Under the Nuclear Waste Policy Act of 1982, Congress mandated that the federal government open a permanent geological storage facility for nuclear waste from civilian facilities and begin accepting waste by 1998. Plans for such a repository at Yucca Mountain, in Nevada, ran into heavy opposition and were halted in 2010. To date no alternative has been found.
More than 70 percent of the spent fuel in the U.S. currently remains at reactor sites, squeezed into tightly racked storage pools that were designed for much smaller loads.
Boron panels, which prevent fission from occurring in the fuel pool, are deteriorating at many sites, including at Pilgrim Nuclear Power Station. To address the problem, operators shift the hottest fuel in the pools away from the degraded panels. The Nuclear Regulatory Commission currently views the issue as one it will monitor.
Although it does not solve the problem of waste storage in communities across the country, the only way to reduce the danger from spent fuel is to move it to dry casks, mammoth steel-lined concrete structures, says David Lochbaum, director of the Nuclear Safety Project for the Union of Concerned Scientists.
LEFT WITH A ‘NUCLEAR DUMP’
Mayor Al Hill says Zion knew what it was signing up for in 1973, when it agreed to host a nuclear power plant: The trade was 267 acres of lakefront property for $18 million in annual revenue. The city did not agree to storing nuclear waste indefinitely
We have environmental concerns and everybody in the U.S. should have environmental concerns about these rods being so close to Lake Michigan,” Hill says. “We’re stuck with a nuclear dump.”

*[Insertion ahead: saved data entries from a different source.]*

-- pv_equiv track=rewrite | github.com/codePascal/nfl_fantasy | FFDP_course/Clustering/clustering.py | assign_tiers
-- ===== SOURCE A (Python) =====
-- def assign_tiers(labels):
--     """
--     Map the labels to fantasy football tiers.
--
--     :param labels: trained labels
--     :type labels: list of ints
--     :return: tier of player
--     :rtype: list of ints
--     """
--     unique_labels = list()
--     tiers = list()
--
--     # check for each label which tier it is
--     for label in labels:
--         # assign unique label
--         if label not in unique_labels:
--             unique_labels.append(label)
--
--         # players are ranked in descending order
--         tiers.append(len(set(unique_labels)))
--
--     return tiers
-- ===== SOURCE B (Python) =====
-- def assign_tiers(labels):
--     """Per-prefix recompute: tier at i = number of distinct labels in labels[:i+1]."""
--     return [len(set(labels[:i + 1])) for i in range(len(labels))]
-- ===== Notes on version B (the rewrite author's own statement) =====
-- stated objective: simpler
-- what changed: Replaces the single incremental pass maintaining a unique-labels list with a one-line comprehension that recomputes the distinct count of each prefix from scratch.
import Mathlib
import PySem

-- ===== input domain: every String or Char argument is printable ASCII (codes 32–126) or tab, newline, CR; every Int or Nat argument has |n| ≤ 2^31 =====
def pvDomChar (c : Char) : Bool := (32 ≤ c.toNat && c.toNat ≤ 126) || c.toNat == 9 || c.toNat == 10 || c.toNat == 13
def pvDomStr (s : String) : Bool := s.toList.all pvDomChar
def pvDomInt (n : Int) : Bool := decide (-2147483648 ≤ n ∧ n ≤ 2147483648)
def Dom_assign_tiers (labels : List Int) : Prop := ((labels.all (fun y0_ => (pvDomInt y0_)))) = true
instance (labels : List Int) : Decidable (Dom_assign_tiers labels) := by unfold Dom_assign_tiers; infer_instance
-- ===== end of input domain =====

-- B replaces A's incremental unique-list pass by a per-prefix recompute (distinct count of each prefix from scratch); objective: simpler.

-- ===== PORT A =====
-- one incremental pass: maintain unique_labels, append len(set(unique_labels)) each step
def assign_tiers (labels : List Int) : List Int :=
  (labels.foldl
    (fun (st : List Int × List Int) label =>
      let unique_labels := if label ∈ st.1 then st.1 else st.1 ++ [label]
      (unique_labels, st.2 ++ [PySem.Set.len (PySem.Set.ofList unique_labels)]))
    ([], [])).2

-- ===== PORT B =====
-- [len(set(labels[:i+1])) for i in range(len(labels))]
def assign_tiers_alt (labels : List Int) : List Int :=
  (List.range labels.length).map
    (fun (i : Nat) => PySem.Set.len (PySem.Set.ofList (PySem.List.slice labels none (some ((i : Int) + 1)))))

-- ===== PRECONDITION & SPEC =====
def Spec_assign_tiers (labels : List Int) (out : List Int) : Prop := out = assign_tiers_alt labels
instance (labels : List Int) (out : List Int) : Decidable (Spec_assign_tiers labels out) := by unfold Spec_assign_tiers; infer_instance

-- ===== CLAIM (what is proved, stated in full; the proofs are below) =====
def Claim_equal_assign_tiers : Prop := ∀ (labels : List Int), Dom_assign_tiers labels → Spec_assign_tiers labels (assign_tiers labels)

-- ===== LEMMAS AND PROOFS =====

-- A's loop, run from an arbitrary deduplicated prefix p (unique list = set(p)) and output t,
-- appends exactly the distinct-prefix counts.
lemma assign_tiers_loop (labels : List Int) (p t : List Int) :
    (labels.foldl
      (fun (st : List Int × List Int) label =>
        let unique_labels := if label ∈ st.1 then st.1 else st.1 ++ [label]
        (unique_labels, st.2 ++ [PySem.Set.len (PySem.Set.ofList unique_labels)]))
      (PySem.Set.ofList p, t)).2
    = t ++ (List.range labels.length).map
        (fun i => PySem.Set.len (PySem.Set.ofList (p ++ labels.take (i + 1)))) := by
  induction labels generalizing p t with
  | nil => simp
  | cons a rest ih =>
    have hu : (if a ∈ PySem.Set.ofList p then PySem.Set.ofList p else PySem.Set.ofList p ++ [a])
        = PySem.Set.ofList (p ++ [a]) := by
      rw [PySem.Set.ofList_append_singleton, PySem.Set.add_eq_ite]
    simp only [List.foldl_cons, hu]
    rw [ih (p ++ [a]) (t ++ [PySem.Set.len (PySem.Set.ofList (PySem.Set.ofList (p ++ [a])))]),
        PySem.Set.ofList_ofList, List.length_cons, List.range_succ_eq_map]
    simp [List.map_map, Function.comp, List.append_assoc]

-- ===== VERDICT (by name: the statement is the Claim_ definition above) =====
theorem assign_tiers_spec : Claim_equal_assign_tiers := by
  intro labels _
  unfold Spec_assign_tiers assign_tiers assign_tiers_alt
  rw [show (([], []) : List Int × List Int) = (PySem.Set.ofList ([] : List Int), ([] : List Int)) from rfl,
      assign_tiers_loop labels [] []]
  simp only [List.nil_append]
  refine List.map_congr_left ?_
  intro i _
  rw [show ((i : Int) + 1) = ((i + 1 : Nat) : Int) by push_cast; ring,
      PySem.List.slice_to_natCast]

In July, U.S. Rep. Robert Dold, an Illinois Republican, filed a bill at the urging of Hill and other regional leaders to pay communities storing the nuclear waste. Under the Stranded Nuclear Waste Accountability Act, Zion, which stores more than 1,000 metric tons of spent fuel, would get about $15 million annually. Congressmen from other host communities have signed on to the bill.

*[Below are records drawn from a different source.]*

-- pv_equiv track=rewrite | github.com/murbar/code-challenges | leetcode/subsets.py | subsets3
-- ===== SOURCE A (Python) =====
-- from typing import List
--
-- def subsets3(nums: List[int]) -> List[List[int]]:
--     # recursive backtracking
--     def backtrack(first=0, curr=[]):
--         # if the combination is done
--         if len(curr) == k:
--             output.append(curr[:])
--         for i in range(first, n):
--             # similar here to array permutations problem
--             # add nums[i] into the current combination
--             curr.append(nums[i])
--             # use next integers to complete the combination
--             backtrack(i + 1, curr)
--             # backtrack
--             curr.pop()
--
--     output = []
--     n = len(nums)
--     for k in range(n + 1):
--         backtrack()
--
--     return output
-- ===== SOURCE B (Python) =====
-- from typing import List
--
-- def subsets3(nums: List[int]) -> List[List[int]]:
--     # suffix DP: groups[k] = all size-k subsets of the current suffix, in lex order
--     groups = [[[]]]
--     for x in reversed(nums):
--         tails = groups[1:] + [[]]
--         groups = [[[]]] + [[[x] + s for s in prev] + nxt
--                            for prev, nxt in zip(groups, tails)]
--     out = []
--     for g in groups:
--         out.extend(g)
--     return out
-- ===== Notes on version B (the rewrite author's own statement) =====
-- stated objective: alternative
-- what changed: A runs a full recursive DFS over all 2^n subsets once for every target size k=0..n, keeping only size-k ones each pass; B does one right-to-left DP pass that maintains, per size k, the list of k-subsets of the current suffix in lex order, then concatenates the buckets.
import Mathlib
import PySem

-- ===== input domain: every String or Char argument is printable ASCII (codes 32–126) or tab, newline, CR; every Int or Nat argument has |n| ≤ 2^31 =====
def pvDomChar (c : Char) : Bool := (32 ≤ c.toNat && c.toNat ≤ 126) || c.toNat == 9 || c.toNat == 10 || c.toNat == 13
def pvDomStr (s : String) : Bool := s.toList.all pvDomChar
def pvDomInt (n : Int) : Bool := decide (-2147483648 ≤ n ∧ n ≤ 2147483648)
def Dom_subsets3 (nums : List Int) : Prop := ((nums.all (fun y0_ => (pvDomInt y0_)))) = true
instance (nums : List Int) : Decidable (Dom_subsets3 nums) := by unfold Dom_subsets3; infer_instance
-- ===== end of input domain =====

-- B changes the algorithm: one right-to-left DP pass bucketing subsets by size, instead of
-- A's (n+1) full DFS passes (one per target size).

-- ===== PORT A =====
-- backtrack(first, curr): the `for i in range(first, n)` loop walks the suffix nums[first:]
-- left to right; `suf` is that suffix, so `curr.append(nums[i]); backtrack(i+1, curr); curr.pop()`
-- becomes a call on (curr ++ [x]) with the rest of the suffix.
mutual
def btkA (k : Nat) (curr suf : List Int) (out : List (List Int)) : List (List Int) :=
  let out1 := if curr.length = k then out ++ [curr] else out
  btkForA k curr suf out1
termination_by (suf.length, 1)

def btkForA (k : Nat) (curr suf : List Int) (out : List (List Int)) : List (List Int) :=
  match suf with
  | [] => out
  | x :: rest => btkForA k curr rest (btkA k (curr ++ [x]) rest out)
termination_by (suf.length, 0)
end

-- `for k in range(n + 1): backtrack()`; k ranges over 0..n, kept as Nat (n = len(nums) ≥ 0).
def subsets3 (nums : List Int) : List (List Int) :=
  (List.range (nums.length + 1)).foldl (fun out k => btkA k [] nums out) []

-- ===== PORT B =====
-- `groups = [[[]]] + [[[x]+s for s in prev] + nxt for prev, nxt in zip(groups, tails)]`
def bStepB (x : Int) (groups : List (List (List Int))) : List (List (List Int)) :=
  [[]] :: List.zipWith (fun prev nxt => prev.map (fun s => x :: s) ++ nxt)
            groups (groups.drop 1 ++ [[]])

def subsets3_alt (nums : List Int) : List (List Int) :=
  let groups := nums.reverse.foldl (fun g x => bStepB x g) [[[]]]
  groups.flatten

-- ===== PRECONDITION & SPEC =====
def Spec_subsets3 (nums : List Int) (out : List (List Int)) : Prop := out = subsets3_alt nums
instance (nums : List Int) (out : List (List Int)) : Decidable (Spec_subsets3 nums out) := by unfold Spec_subsets3; infer_instance

-- ===== CLAIM (what is proved, stated in full; the proofs are below) =====
def Claim_equal_subsets3 : Prop := ∀ (nums : List Int), Dom_subsets3 nums → Spec_subsets3 nums (subsets3 nums)

-- ===== LEMMAS AND PROOFS =====

-- size-k combinations of a list, in lexicographic (index) order: the common specification
def combs : Nat → List Int → List (List Int)
  | 0, _ => [[]]
  | _ + 1, [] => []
  | k + 1, x :: rest => (combs k rest).map (fun s => x :: s) ++ combs (k + 1) rest

theorem combs_eq_nil (k : Nat) (l : List Int) (h : l.length < k) : combs k l = [] := by
  induction l generalizing k with
  | nil => cases k with
    | zero => omega
    | succ k => rfl
  | cons x rest ih =>
    cases k with
    | zero => omega
    | succ k =>
      simp only [combs]
      rw [ih k (by simpa using h), ih (k + 1) (by simp at h ⊢; omega)]
      simp

-- ---- A-side: btk appends exactly the DFS-ordered subsets of the suffix, filtered by size ----
def allSubsFor (curr : List Int) : List Int → List (List Int)
  | [] => []
  | x :: rest => ((curr ++ [x]) :: allSubsFor (curr ++ [x]) rest) ++ allSubsFor curr rest

def allSubs (curr suf : List Int) : List (List Int) := curr :: allSubsFor curr suf

mutual
theorem btk_eq (k : Nat) (curr suf : List Int) (out : List (List Int)) :
    btkA k curr suf out = out ++ (allSubs curr suf).filter (fun s => s.length = k) := by
  rw [btkA, btkFor_eq]
  simp only [allSubs, List.filter_cons]
  by_cases h : curr.length = k <;> simp [h, List.append_assoc]
termination_by (suf.length, 1)

theorem btkFor_eq (k : Nat) (curr suf : List Int) (out : List (List Int)) :
    btkForA k curr suf out = out ++ (allSubsFor curr suf).filter (fun s => s.length = k) := by
  match suf with
  | [] => simp [btkForA, allSubsFor]
  | x :: rest =>
    rw [btkForA, btkFor_eq k curr rest, btk_eq k (curr ++ [x]) rest]
    simp only [allSubsFor, allSubs, List.filter_cons, List.filter_append, List.append_assoc,
      List.cons_append, List.length_append, List.length_cons, List.length_nil]
    split_ifs <;> simp
termination_by (suf.length, 0)
end

theorem allSubsFor_filter (suf : List Int) : ∀ (curr : List Int) (k : Nat),
    (allSubsFor curr suf).filter (fun s => s.length = k) =
      if curr.length < k then (combs (k - curr.length) suf).map (fun s => curr ++ s) else [] := by
  induction suf with
  | nil =>
    intro curr k
    by_cases h : curr.length < k
    · obtain ⟨j, hj⟩ : ∃ j, k - curr.length = j + 1 := ⟨k - curr.length - 1, by omega⟩
      simp [allSubsFor, h, hj, combs]
    · simp [allSubsFor, h]
  | cons x rest ih =>
    intro curr k
    simp only [allSubsFor, List.filter_append, List.filter_cons, ih]
    by_cases h : curr.length < k
    · obtain ⟨j, hj⟩ : ∃ j, k - curr.length = j + 1 := ⟨k - curr.length - 1, by omega⟩
      rw [hj]
      simp only [combs, List.map_append, List.map_map]
      by_cases h2 : curr.length + 1 < k
      · have h3 : ¬ curr.length + 1 = k := by omega
        have h4 : k - (curr.length + 1) = j := by omega
        simp [h, h2, h3, h4, Function.comp, List.append_assoc]
      · have h5 : curr.length + 1 = k := by omega
        have h6 : j = 0 := by omega
        subst h6
        simp [h, h5, combs, Function.comp]
    · have h2 : ¬ curr.length + 1 < k := by omega
      have h3 : ¬ curr.length + 1 = k := by omega
      simp [h, h2, h3]

theorem allSubs_filter (suf : List Int) (k : Nat) :
    (allSubs [] suf).filter (fun s => s.length = k) = combs k suf := by
  simp only [allSubs, List.filter_cons, allSubsFor_filter]
  cases k with
  | zero => simp [combs]
  | succ k => simp

theorem subsets3_eq_combs (nums : List Int) :
    subsets3 nums = (List.range (nums.length + 1)).flatMap (fun k => combs k nums) := by
  rw [subsets3]
  rw [show (fun (out : List (List Int)) (k : Nat) => btkA k [] nums out)
        = fun out k => out ++ combs k nums from ?_]
  · exact PySem.List.foldl_append_eq_flatMap _ _ _
  · funext out k
    rw [btk_eq, allSubs_filter]

-- ---- B-side: the fold keeps groups[k] = combs k (current suffix) ----
theorem bStep_spec (x : Int) (l : List Int) :
    bStepB x ((List.range (l.length + 1)).map (fun k => combs k l)) =
      (List.range (l.length + 1 + 1)).map (fun k => combs k (x :: l)) := by
  apply List.ext_getElem
  · simp [bStepB]
  · intro i h1 h2
    match i with
    | 0 => simp [bStepB, combs]
    | m + 1 =>
      have hm : m < l.length + 1 := by
        simp [bStepB] at h1; omega
      simp only [bStepB, List.getElem_cons_succ, List.getElem_zipWith,
        List.getElem_map, List.getElem_range]
      by_cases hmn : m < l.length
      · rw [List.getElem_append_left (by simp; omega)]
        simp [combs]
      · have hml : m = l.length := by omega
        subst hml
        rw [List.getElem_append_right (by simp)]
        simp [combs, combs_eq_nil]

theorem groups_spec (nums : List Int) :
    nums.foldr (fun x g => bStepB x g) [[[]]] =
      (List.range (nums.length + 1)).map (fun k => combs k nums) := by
  induction nums with
  | nil => simp [combs]
  | cons x rest ih => rw [List.foldr_cons, ih, bStep_spec]; simp

theorem subsets3_alt_eq_combs (nums : List Int) :
    subsets3_alt nums = (List.range (nums.length + 1)).flatMap (fun k => combs k nums) := by
  rw [subsets3_alt]
  simp only [List.foldl_reverse]
  rw [groups_spec, List.flatMap_def]

-- ===== VERDICT (by name: the statement is the Claim_ definition above) =====
theorem subsets3_spec : Claim_equal_subsets3 := by
  intro nums _
  unfold Spec_subsets3
  rw [subsets3_eq_combs, subsets3_alt_eq_combs]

The Department of Energy is working on a plan for consent-based interim storage. Andrews County in West Texas, with a total population of under 15,000, has endorsed a proposal submitted by Waste Control Specialists. The Nuclear Regulatory Commission is reviewing the company’s application for a facility that would be ready by 2021 to store 40,000 metric tons of spent fuel from closed commercial reactors.

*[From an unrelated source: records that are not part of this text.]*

-- pv_equiv track=rewrite | github.com/Shahanashahin123/resume-analyzer | model.py | skill_match
-- ===== SOURCE A (Python) =====
-- skills_db = [
--     "python", "machine learning", "deep learning",
--     "nlp", "data science", "sql", "power bi",
--     "tableau", "django", "flask", "react",
--     "node js", "tensorflow", "pytorch"
-- ]
--
-- def skill_match(resume_text):
--     text = resume_text.lower()
--
--     matched = []
--     for skill in skills_db:
--         if skill in text:
--             matched.append(skill)
--
--     missing = [s for s in skills_db if s not in matched]
--
--     return matched, missing
-- ===== SOURCE B (Python) =====
-- skills_db = [
--     "python", "machine learning", "deep learning",
--     "nlp", "data science", "sql", "power bi",
--     "tableau", "django", "flask", "react",
--     "node js", "tensorflow", "pytorch"
-- ]
--
-- def skill_match(resume_text):
--     text = resume_text.lower()
--
--     def go(skills):
--         # recursion on the skill list, building both results back-to-front by prepending
--         if not skills:
--             return [], []
--         head, rest = skills[0], skills[1:]
--         m, ms = go(rest)
--         if head in text:
--             return [head] + m, ms
--         return m, [head] + ms
--
--     return go(skills_db)
-- ===== Notes on version B (the rewrite author's own statement) =====
-- stated objective: alternative
-- what changed: Replaces A's two iterative passes (append-accumulation of matched, then a complement re-scan of skills_db with a membership test against matched) by a single structural recursion over the skill list that builds both result lists back-to-front by prepending, with no membership test at all.
import Mathlib
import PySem

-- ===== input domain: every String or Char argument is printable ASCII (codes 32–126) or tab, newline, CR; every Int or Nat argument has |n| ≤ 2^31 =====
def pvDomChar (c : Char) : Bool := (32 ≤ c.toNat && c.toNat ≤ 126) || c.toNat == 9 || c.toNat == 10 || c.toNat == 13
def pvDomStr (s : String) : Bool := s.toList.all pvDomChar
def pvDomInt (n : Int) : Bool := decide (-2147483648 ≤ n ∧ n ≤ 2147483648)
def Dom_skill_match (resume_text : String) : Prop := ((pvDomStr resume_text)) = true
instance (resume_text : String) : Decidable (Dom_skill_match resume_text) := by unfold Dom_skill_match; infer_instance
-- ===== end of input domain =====

-- B replaces A's two iterative passes (matched accumulation, then a complement re-scan with a
-- membership test) by one structural recursion that builds both lists back-to-front by prepending.

-- ===== PORT A =====
def skills_db : List String :=
  ["python", "machine learning", "deep learning",
   "nlp", "data science", "sql", "power bi",
   "tableau", "django", "flask", "react",
   "node js", "tensorflow", "pytorch"]

def skill_match (resume_text : String) : List String × List String :=
  let text := PySem.Str.lower resume_text
  let matched := skills_db.foldl
    (fun acc skill => if PySem.Str.isIn skill text then acc ++ [skill] else acc) []
  let missing := skills_db.filter (fun s => !(matched.contains s))
  (matched, missing)

-- ===== PORT B =====
def skill_match_go (text : String) : List String → List String × List String
  | [] => ([], [])
  | head :: rest =>
    let p := skill_match_go text rest
    if PySem.Str.isIn head text then (head :: p.1, p.2) else (p.1, head :: p.2)

def skill_match_alt (resume_text : String) : List String × List String :=
  let text := PySem.Str.lower resume_text
  skill_match_go text skills_db

-- ===== PRECONDITION & SPEC =====
def Spec_skill_match (resume_text : String) (out : List String × List String) : Prop := out = skill_match_alt resume_text
instance (resume_text : String) (out : List String × List String) : Decidable (Spec_skill_match resume_text out) := by unfold Spec_skill_match; infer_instance

-- ===== CLAIM (what is proved, stated in full; the proofs are below) =====
def Claim_equal_skill_match : Prop := ∀ (resume_text : String), Dom_skill_match resume_text → Spec_skill_match resume_text (skill_match resume_text)

-- ===== LEMMAS AND PROOFS =====

-- B's recursion is the pair of the two filters.
theorem go_eq_filter (text : String) (l : List String) :
    skill_match_go text l
      = (l.filter (fun s => PySem.Str.isIn s text),
         l.filter (fun s => !(PySem.Str.isIn s text))) := by
  induction l with
  | nil => simp [skill_match_go]
  | cons x xs ih =>
    simp only [skill_match_go, ih, List.filter_cons]
    generalize PySem.Str.isIn x text = b
    cases b <;> simp

-- A's complement pass over skills_db with 'not in filter p skills_db' is 'filter (!p)'.
theorem filter_not_mem_filter (p : String → Bool) (l : List String) :
    l.filter (fun s => !((l.filter p).contains s)) = l.filter (fun s => !p s) := by
  apply List.filter_congr
  intro s hs
  simp [List.mem_filter, hs]

-- ===== VERDICT (by name: the statement is the Claim_ definition above) =====
theorem skill_match_spec : Claim_equal_skill_match := by
  intro t _
  show _ = _
  simp only [skill_match, skill_match_alt]
  rw [PySem.List.foldl_append_if_eq_filter, go_eq_filter]
  simp only [List.nil_append]
  rw [filter_not_mem_filter]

Holtec International is working on an application for a storage site in southeastern New Mexico and expects to submit its proposal to federal regulators by year’s end.
DEMANDING ANSWERS
Populations near U.S. reactors, meanwhile, want to know if their proximity poses a health threat. The NRC hired the National Academy of Sciences to conduct a study in 2010 but halted the work last year because of costs, expected to be about $8 million.
U.S. Sen. Edward Markey, a Massachusetts Democrat who has long fought for tighter industry controls, said the agency gambles with the public’s health.
“The NRC blames budgetary constraints for ending the study, but what price do residents pay for living near operating nuclear facilities?” he wrote in a statement. “We should know that answer.”
Plant owners, however, hope to keep lucrative reactors online despite their age. Most already have extended their reactor licenses for another 20 years beyond the initial 40 they were allowed to operate. And at least two already have indicated their intent to go for another extension, which would allow the plants to continue until they are 80 years old. The Nuclear Regulatory Commission makes the decision on those extension requests.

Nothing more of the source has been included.